▶ WHAT THE TASK ASKS
Below are the records. Retype exactly the lines between the lines holding "is ever built." and "def Dom_extract_venue_from_listings (listings", inclusive.

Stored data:
-- pv_equiv track=rewrite | github.com/rahulgh-stack/fifa-marketplace-tracker | create_website.py | extract_venue_from_listings
-- ===== SOURCE A (Python) =====
-- def extract_venue_from_listings(listings):
--     """Extract venue name from listing text"""
--     venues = []
--     for listing in listings:
--         text = listing.get('text', '')
--         title = listing.get('title', '')
--
--         # Look for venue patterns in text and title
--         combined_text = f"{text} {title}".upper()
--
--         if 'MEXICO CITY' in combined_text or 'AZTECA' in combined_text:
--             venues.append('Mexico City')
--         elif 'TORONTO' in combined_text:
--             venues.append('Toronto')
--         elif 'NEW YORK' in combined_text:
--             venues.append('New York')
--         elif 'KANSAS CITY' in combined_text:
--             venues.append('Kansas City')
--         elif 'MIAMI' in combined_text:
--             venues.append('Miami')
--         elif 'ATLANTA' in combined_text:
--             venues.append('Atlanta')
--         elif 'HOUSTON' in combined_text:
--             venues.append('Houston')
--         elif 'SEATTLE' in combined_text:
--             venues.append('Seattle')
--         elif 'PHILADELPHIA' in combined_text:
--             venues.append('Philadelphia')
--         elif 'VANCOUVER' in combined_text:
--             venues.append('Vancouver')
--         elif 'FOXBOROUGH' in combined_text or 'GILLETTE' in combined_text:
--             venues.append('Foxborough')
--         elif 'INGLEWOOD' in combined_text or 'SOFI' in combined_text:
--             venues.append('Inglewood')
--         elif 'ARLINGTON' in combined_text:
--             venues.append('Arlington')
--         elif 'SANTA CLARA' in combined_text:
--             venues.append('Santa Clara')
--         elif 'GUADALUPE' in combined_text:
--             venues.append('Guadalupe')
--         elif 'ZAPOPAN' in combined_text:
--             venues.append('Zapopan')
--
--     # Return most common venue or 'Unknown'
--     if venues:
--         return max(set(venues), key=venues.count)
--     return 'Unknown'
-- ===== SOURCE B (Python) =====
-- VENUES = [
--     (('MEXICO CITY', 'AZTECA'), 'Mexico City'),
--     (('TORONTO',), 'Toronto'),
--     (('NEW YORK',), 'New York'),
--     (('KANSAS CITY',), 'Kansas City'),
--     (('MIAMI',), 'Miami'),
--     (('ATLANTA',), 'Atlanta'),
--     (('HOUSTON',), 'Houston'),
--     (('SEATTLE',), 'Seattle'),
--     (('PHILADELPHIA',), 'Philadelphia'),
--     (('VANCOUVER',), 'Vancouver'),
--     (('FOXBOROUGH', 'GILLETTE'), 'Foxborough'),
--     (('INGLEWOOD', 'SOFI'), 'Inglewood'),
--     (('ARLINGTON',), 'Arlington'),
--     (('SANTA CLARA',), 'Santa Clara'),
--     (('GUADALUPE',), 'Guadalupe'),
--     (('ZAPOPAN',), 'Zapopan'),
-- ]
--
--
-- def extract_venue_from_listings(listings):
--     """Extract venue name from listing text"""
--     # Venue-major traversal: for each venue (in priority order) count the
--     # listings whose highest-priority match is that venue, keeping a running
--     # argmax; no per-listing classification list or counter is ever built.
--     texts = [f"{l.get('text', '')} {l.get('title', '')}".upper() for l in listings]
--     best, best_count = 'Unknown', 0
--     earlier = []
--     for keywords, venue in VENUES:
--         n = 0
--         for t in texts:
--             if any(k in t for k in keywords) and not any(k in t for kws in earlier for k in kws):
--                 n += 1
--         if n > best_count:
--             best, best_count = venue, n
--         earlier.append(keywords)
--     return best
-- ===== Notes on version B (the rewrite author's own statement) =====
-- stated objective: alternative
-- what changed: Inverts the traversal: instead of A's listing-major if/elif chain building a venues list and taking max(set(venues), key=venues.count), B is venue-major -- for each venue in priority order it counts the listings whose highest-priority keyword match is that venue and keeps a running strict-improvement argmax, never materialising a per-listing classification list or counter; Pre_ excludes inputs whose classified venues tie for most common, where A's max over a hash-ordered set is run-to-run nondeterministic.
-- outside the precondition, e.g. on extract_venue_from_listings([{'text': 'Miami'}, {'title': 'Toronto'}]): A returns 'Toronto', B returns 'Toronto'
import Mathlib
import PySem

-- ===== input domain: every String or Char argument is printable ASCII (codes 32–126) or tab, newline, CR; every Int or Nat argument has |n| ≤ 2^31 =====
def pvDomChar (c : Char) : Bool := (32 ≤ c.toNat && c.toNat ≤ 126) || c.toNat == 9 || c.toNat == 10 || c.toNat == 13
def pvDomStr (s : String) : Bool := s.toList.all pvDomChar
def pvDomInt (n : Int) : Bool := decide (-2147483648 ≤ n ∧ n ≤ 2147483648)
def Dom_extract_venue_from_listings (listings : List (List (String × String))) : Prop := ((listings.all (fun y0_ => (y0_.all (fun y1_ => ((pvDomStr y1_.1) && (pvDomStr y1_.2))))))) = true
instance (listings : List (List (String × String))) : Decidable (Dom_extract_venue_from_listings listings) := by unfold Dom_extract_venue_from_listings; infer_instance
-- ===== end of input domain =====

-- B inverts A's traversal: instead of classifying listing by listing and taking
-- max(set(venues), key=venues.count), it loops over the venues in priority order,
-- counts for each the listings whose highest-priority match it is, and keeps a
-- running strict-improvement argmax (objective: alternative).

-- ===== PORT A =====
-- combined = f"{listing.get('text','')} {listing.get('title','')}".upper()  (shared: both Pythons contain this line)
def pvComb (listing : List (String × String)) : List Char :=
  PySem.Chars.upper (((PySem.Dict.ofList listing).getD "text" "").toList
    ++ ' ' :: ((PySem.Dict.ofList listing).getD "title" "").toList)

-- 'sub in combined'
def pvIn (sub : String) (c : List Char) : Bool := PySem.Chars.isIn sub.toList c

-- the two final lines of A: 'if venues: return max(set(venues), key=venues.count); return "Unknown"'
-- (.getD "Unknown" is unreachable filler: max? is some on a nonempty set)
def pvPick (venues : List String) : String :=
  if venues = [] then "Unknown"
  else (PySem.List.max? (PySem.Set.ofList venues) (fun v => PySem.List.count venues v)).getD "Unknown"

def extract_venue_from_listings (listings : List (List (String × String))) : String :=
  pvPick (listings.foldl (fun acc listing =>
    let c := pvComb listing
    if pvIn "MEXICO CITY" c || pvIn "AZTECA" c then acc ++ ["Mexico City"]
    else if pvIn "TORONTO" c then acc ++ ["Toronto"]
    else if pvIn "NEW YORK" c then acc ++ ["New York"]
    else if pvIn "KANSAS CITY" c then acc ++ ["Kansas City"]
    else if pvIn "MIAMI" c then acc ++ ["Miami"]
    else if pvIn "ATLANTA" c then acc ++ ["Atlanta"]
    else if pvIn "HOUSTON" c then acc ++ ["Houston"]
    else if pvIn "SEATTLE" c then acc ++ ["Seattle"]
    else if pvIn "PHILADELPHIA" c then acc ++ ["Philadelphia"]
    else if pvIn "VANCOUVER" c then acc ++ ["Vancouver"]
    else if pvIn "FOXBOROUGH" c || pvIn "GILLETTE" c then acc ++ ["Foxborough"]
    else if pvIn "INGLEWOOD" c || pvIn "SOFI" c then acc ++ ["Inglewood"]
    else if pvIn "ARLINGTON" c then acc ++ ["Arlington"]
    else if pvIn "SANTA CLARA" c then acc ++ ["Santa Clara"]
    else if pvIn "GUADALUPE" c then acc ++ ["Guadalupe"]
    else if pvIn "ZAPOPAN" c then acc ++ ["Zapopan"]
    else acc) [])

-- ===== PORT B =====
-- the VENUES table of Source B, in the same priority order
def pvTable : List (List String × String) :=
  [(["MEXICO CITY", "AZTECA"], "Mexico City"),
   (["TORONTO"], "Toronto"),
   (["NEW YORK"], "New York"),
   (["KANSAS CITY"], "Kansas City"),
   (["MIAMI"], "Miami"),
   (["ATLANTA"], "Atlanta"),
   (["HOUSTON"], "Houston"),
   (["SEATTLE"], "Seattle"),
   (["PHILADELPHIA"], "Philadelphia"),
   (["VANCOUVER"], "Vancouver"),
   (["FOXBOROUGH", "GILLETTE"], "Foxborough"),
   (["INGLEWOOD", "SOFI"], "Inglewood"),
   (["ARLINGTON"], "Arlington"),
   (["SANTA CLARA"], "Santa Clara"),
   (["GUADALUPE"], "Guadalupe"),
   (["ZAPOPAN"], "Zapopan")]

-- 'any(k in t for k in kws)'
def pvMatch (t : List Char) (kws : List String) : Bool := kws.any (fun k => pvIn k t)

-- Source B's inner loop: n = 0; for t in texts: if match(keywords) and not match(earlier): n += 1
def pvCount (texts : List (List Char)) (kws : List String) (earlier : List (List String)) : Nat :=
  texts.foldl (fun n t =>
    if pvMatch t kws && !(earlier.any (fun kws' => pvMatch t kws')) then n + 1 else n) 0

▶ ANSWER TO THE EXERCISE
--     # argmax; no per-listing classification list or counter is ever built.
--     texts = [f"{l.get('text', '')} {l.get('title', '')}".upper() for l in listings]
--     best, best_count = 'Unknown', 0
--     earlier = []
--     for keywords, venue in VENUES:
--         n = 0
--         for t in texts:
--             if any(k in t for k in keywords) and not any(k in t for kws in earlier for k in kws):
--                 n += 1
--         if n > best_count:
--             best, best_count = venue, n
--         earlier.append(keywords)
--     return best
-- ===== Notes on version B (the rewrite author's own statement) =====
-- stated objective: alternative
-- what changed: Inverts the traversal: instead of A's listing-major if/elif chain building a venues list and taking max(set(venues), key=venues.count), B is venue-major -- for each venue in priority order it counts the listings whose highest-priority keyword match is that venue and keeps a running strict-improvement argmax, never materialising a per-listing classification list or counter; Pre_ excludes inputs whose classified venues tie for most common, where A's max over a hash-ordered set is run-to-run nondeterministic.
-- outside the precondition, e.g. on extract_venue_from_listings([{'text': 'Miami'}, {'title': 'Toronto'}]): A returns 'Toronto', B returns 'Toronto'
import Mathlib
import PySem

-- ===== input domain: every String or Char argument is printable ASCII (codes 32–126) or tab, newline, CR; every Int or Nat argument has |n| ≤ 2^31 =====
def pvDomChar (c : Char) : Bool := (32 ≤ c.toNat && c.toNat ≤ 126) || c.toNat == 9 || c.toNat == 10 || c.toNat == 13
def pvDomStr (s : String) : Bool := s.toList.all pvDomChar
def pvDomInt (n : Int) : Bool := decide (-2147483648 ≤ n ∧ n ≤ 2147483648)
def Dom_extract_venue_from_listings (listings : List (List (String × String))) : Prop := ((listings.all (fun y0_ => (y0_.all (fun y1_ => ((pvDomStr y1_.1) && (pvDomStr y1_.2))))))) = true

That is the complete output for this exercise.